= EXERCISE GOAL =
Send back exactly the lines from the opening line of the records below through the one with "import PySem".

= DATA SUPPLIED =

·····

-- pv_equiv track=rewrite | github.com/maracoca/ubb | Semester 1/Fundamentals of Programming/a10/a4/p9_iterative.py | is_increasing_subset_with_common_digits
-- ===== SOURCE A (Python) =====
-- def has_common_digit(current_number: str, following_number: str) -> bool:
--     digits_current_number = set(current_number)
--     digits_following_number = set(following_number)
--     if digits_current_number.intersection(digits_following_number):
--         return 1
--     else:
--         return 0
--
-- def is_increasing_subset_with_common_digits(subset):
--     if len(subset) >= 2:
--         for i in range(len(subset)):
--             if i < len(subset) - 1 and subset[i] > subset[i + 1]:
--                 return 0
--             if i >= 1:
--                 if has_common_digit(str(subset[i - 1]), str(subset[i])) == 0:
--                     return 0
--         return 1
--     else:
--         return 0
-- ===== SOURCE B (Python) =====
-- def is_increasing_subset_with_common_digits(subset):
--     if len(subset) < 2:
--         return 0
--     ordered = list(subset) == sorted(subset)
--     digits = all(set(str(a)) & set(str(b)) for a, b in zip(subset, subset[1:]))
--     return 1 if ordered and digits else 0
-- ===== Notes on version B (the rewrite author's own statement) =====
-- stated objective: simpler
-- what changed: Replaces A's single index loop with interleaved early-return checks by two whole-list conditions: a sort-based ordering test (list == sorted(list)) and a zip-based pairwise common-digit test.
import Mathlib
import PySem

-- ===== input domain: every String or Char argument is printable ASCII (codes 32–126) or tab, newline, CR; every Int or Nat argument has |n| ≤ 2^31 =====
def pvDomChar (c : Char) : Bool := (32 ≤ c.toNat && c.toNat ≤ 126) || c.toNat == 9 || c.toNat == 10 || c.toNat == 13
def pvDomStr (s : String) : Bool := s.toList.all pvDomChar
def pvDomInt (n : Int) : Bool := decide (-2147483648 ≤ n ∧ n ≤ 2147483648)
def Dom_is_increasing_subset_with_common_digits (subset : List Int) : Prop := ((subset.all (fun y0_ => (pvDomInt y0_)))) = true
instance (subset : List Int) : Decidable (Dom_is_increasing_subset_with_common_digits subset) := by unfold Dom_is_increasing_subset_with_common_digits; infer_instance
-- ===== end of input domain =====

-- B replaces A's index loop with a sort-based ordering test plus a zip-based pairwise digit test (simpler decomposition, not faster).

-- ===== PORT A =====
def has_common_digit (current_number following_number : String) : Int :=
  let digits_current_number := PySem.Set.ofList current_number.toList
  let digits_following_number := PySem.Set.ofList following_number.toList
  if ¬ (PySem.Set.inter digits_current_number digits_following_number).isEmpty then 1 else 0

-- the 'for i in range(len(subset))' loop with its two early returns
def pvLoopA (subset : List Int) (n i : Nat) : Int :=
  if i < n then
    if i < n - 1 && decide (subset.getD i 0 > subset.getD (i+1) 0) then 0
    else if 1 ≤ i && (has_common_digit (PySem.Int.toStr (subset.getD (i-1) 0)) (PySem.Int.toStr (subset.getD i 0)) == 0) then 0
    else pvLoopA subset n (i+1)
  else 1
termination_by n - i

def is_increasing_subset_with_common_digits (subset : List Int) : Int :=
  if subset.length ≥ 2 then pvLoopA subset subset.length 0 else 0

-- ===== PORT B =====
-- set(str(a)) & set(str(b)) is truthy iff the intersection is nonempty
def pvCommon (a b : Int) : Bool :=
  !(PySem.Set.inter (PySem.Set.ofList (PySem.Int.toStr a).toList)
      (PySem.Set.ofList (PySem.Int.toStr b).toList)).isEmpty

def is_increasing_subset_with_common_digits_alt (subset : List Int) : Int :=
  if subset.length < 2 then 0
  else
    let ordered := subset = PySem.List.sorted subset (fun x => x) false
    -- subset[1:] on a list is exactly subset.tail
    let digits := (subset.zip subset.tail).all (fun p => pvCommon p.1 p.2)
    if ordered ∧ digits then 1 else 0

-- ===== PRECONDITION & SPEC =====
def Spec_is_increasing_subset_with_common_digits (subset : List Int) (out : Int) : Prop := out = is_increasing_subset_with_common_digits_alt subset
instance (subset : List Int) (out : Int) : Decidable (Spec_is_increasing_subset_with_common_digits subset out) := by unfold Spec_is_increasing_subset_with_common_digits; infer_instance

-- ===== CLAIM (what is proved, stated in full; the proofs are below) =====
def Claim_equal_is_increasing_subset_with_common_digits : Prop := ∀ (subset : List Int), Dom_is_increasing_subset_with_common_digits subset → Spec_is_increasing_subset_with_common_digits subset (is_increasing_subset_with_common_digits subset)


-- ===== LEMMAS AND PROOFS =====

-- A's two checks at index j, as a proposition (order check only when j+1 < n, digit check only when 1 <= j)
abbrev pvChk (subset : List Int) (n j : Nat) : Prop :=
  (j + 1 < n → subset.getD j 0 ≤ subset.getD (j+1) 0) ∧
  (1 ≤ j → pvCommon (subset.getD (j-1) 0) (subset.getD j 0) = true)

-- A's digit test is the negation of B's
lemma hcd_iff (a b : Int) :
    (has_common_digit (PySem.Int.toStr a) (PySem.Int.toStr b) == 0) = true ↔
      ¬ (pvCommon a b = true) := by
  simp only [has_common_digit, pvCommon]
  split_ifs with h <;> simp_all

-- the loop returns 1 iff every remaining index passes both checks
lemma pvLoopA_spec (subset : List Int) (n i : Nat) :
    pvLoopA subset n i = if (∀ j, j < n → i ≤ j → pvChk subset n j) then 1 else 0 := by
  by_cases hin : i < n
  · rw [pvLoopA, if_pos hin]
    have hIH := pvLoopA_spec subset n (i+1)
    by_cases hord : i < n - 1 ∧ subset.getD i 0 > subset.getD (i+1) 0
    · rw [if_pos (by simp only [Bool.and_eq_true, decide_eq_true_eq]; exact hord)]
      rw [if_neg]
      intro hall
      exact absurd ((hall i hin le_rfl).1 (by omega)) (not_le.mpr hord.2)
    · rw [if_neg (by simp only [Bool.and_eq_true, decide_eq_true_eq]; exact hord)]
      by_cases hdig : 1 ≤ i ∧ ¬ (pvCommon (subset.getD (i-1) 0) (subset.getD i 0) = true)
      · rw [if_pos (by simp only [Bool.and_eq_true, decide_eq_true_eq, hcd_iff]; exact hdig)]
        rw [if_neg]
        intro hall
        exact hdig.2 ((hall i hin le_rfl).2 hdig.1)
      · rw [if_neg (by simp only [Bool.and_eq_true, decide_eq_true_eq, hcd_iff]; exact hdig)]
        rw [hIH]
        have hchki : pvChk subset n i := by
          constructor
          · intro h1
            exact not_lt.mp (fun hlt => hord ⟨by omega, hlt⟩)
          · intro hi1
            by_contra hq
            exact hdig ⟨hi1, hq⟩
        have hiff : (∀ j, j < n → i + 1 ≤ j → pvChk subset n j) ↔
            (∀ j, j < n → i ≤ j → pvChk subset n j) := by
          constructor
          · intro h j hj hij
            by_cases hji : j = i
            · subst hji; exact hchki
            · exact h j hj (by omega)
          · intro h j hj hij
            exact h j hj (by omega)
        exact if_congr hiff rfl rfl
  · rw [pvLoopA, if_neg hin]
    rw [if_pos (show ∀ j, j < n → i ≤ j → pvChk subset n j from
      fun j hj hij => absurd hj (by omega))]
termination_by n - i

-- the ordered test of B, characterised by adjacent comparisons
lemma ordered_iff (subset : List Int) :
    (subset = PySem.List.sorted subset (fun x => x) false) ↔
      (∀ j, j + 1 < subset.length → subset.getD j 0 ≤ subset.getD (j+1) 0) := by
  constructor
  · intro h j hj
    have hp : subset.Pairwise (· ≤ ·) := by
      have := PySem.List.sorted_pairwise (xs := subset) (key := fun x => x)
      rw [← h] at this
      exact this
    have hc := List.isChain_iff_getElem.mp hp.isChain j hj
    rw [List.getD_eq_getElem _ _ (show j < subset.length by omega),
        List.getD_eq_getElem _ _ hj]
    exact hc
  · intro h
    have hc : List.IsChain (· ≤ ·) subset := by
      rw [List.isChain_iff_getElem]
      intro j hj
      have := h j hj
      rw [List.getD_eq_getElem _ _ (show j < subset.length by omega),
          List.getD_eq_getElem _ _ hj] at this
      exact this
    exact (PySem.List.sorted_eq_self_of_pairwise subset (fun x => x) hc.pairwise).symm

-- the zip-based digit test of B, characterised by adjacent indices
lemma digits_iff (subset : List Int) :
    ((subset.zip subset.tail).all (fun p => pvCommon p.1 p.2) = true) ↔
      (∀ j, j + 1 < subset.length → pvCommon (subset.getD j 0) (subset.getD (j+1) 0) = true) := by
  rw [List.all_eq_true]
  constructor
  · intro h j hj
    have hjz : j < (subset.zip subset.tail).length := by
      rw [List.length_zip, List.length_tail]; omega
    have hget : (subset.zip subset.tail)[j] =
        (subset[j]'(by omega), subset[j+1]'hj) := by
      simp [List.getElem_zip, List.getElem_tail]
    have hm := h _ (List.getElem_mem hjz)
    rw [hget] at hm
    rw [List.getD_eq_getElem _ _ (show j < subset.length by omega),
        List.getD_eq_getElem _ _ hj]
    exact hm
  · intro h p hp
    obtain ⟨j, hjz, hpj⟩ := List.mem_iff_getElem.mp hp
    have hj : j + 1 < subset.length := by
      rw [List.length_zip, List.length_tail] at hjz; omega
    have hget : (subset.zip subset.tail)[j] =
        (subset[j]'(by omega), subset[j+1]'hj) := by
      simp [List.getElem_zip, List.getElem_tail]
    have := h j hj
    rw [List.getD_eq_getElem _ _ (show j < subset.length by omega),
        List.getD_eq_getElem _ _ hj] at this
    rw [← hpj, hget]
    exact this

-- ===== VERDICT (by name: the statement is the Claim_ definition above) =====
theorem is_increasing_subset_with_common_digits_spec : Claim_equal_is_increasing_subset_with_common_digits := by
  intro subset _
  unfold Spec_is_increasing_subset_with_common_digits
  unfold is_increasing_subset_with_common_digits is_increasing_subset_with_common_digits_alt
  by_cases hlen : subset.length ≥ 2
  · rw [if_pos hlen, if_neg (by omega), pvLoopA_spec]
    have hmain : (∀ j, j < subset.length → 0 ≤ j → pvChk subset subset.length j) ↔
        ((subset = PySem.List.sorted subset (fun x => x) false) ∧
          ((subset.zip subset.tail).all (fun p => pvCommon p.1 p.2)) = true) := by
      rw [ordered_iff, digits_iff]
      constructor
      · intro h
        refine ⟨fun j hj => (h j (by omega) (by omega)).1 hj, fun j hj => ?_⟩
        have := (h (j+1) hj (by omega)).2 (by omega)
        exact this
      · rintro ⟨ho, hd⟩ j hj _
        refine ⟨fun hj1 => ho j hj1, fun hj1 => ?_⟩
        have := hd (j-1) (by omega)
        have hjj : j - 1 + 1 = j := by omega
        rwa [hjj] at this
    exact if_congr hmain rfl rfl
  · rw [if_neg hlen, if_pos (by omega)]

·····

= EXPECTED ANSWER =
-- pv_equiv track=rewrite | github.com/maracoca/ubb | Semester 1/Fundamentals of Programming/a10/a4/p9_iterative.py | is_increasing_subset_with_common_digits
-- ===== SOURCE A (Python) =====
-- def has_common_digit(current_number: str, following_number: str) -> bool:
--     digits_current_number = set(current_number)
--     digits_following_number = set(following_number)
--     if digits_current_number.intersection(digits_following_number):
--         return 1
--     else:
--         return 0
--
-- def is_increasing_subset_with_common_digits(subset):
--     if len(subset) >= 2:
--         for i in range(len(subset)):
--             if i < len(subset) - 1 and subset[i] > subset[i + 1]:
--                 return 0
--             if i >= 1:
--                 if has_common_digit(str(subset[i - 1]), str(subset[i])) == 0:
--                     return 0
--         return 1
--     else:
--         return 0
-- ===== SOURCE B (Python) =====
-- def is_increasing_subset_with_common_digits(subset):
--     if len(subset) < 2:
--         return 0
--     ordered = list(subset) == sorted(subset)
--     digits = all(set(str(a)) & set(str(b)) for a, b in zip(subset, subset[1:]))
--     return 1 if ordered and digits else 0
-- ===== Notes on version B (the rewrite author's own statement) =====
-- stated objective: simpler
-- what changed: Replaces A's single index loop with interleaved early-return checks by two whole-list conditions: a sort-based ordering test (list == sorted(list)) and a zip-based pairwise common-digit test.
import Mathlib
import PySem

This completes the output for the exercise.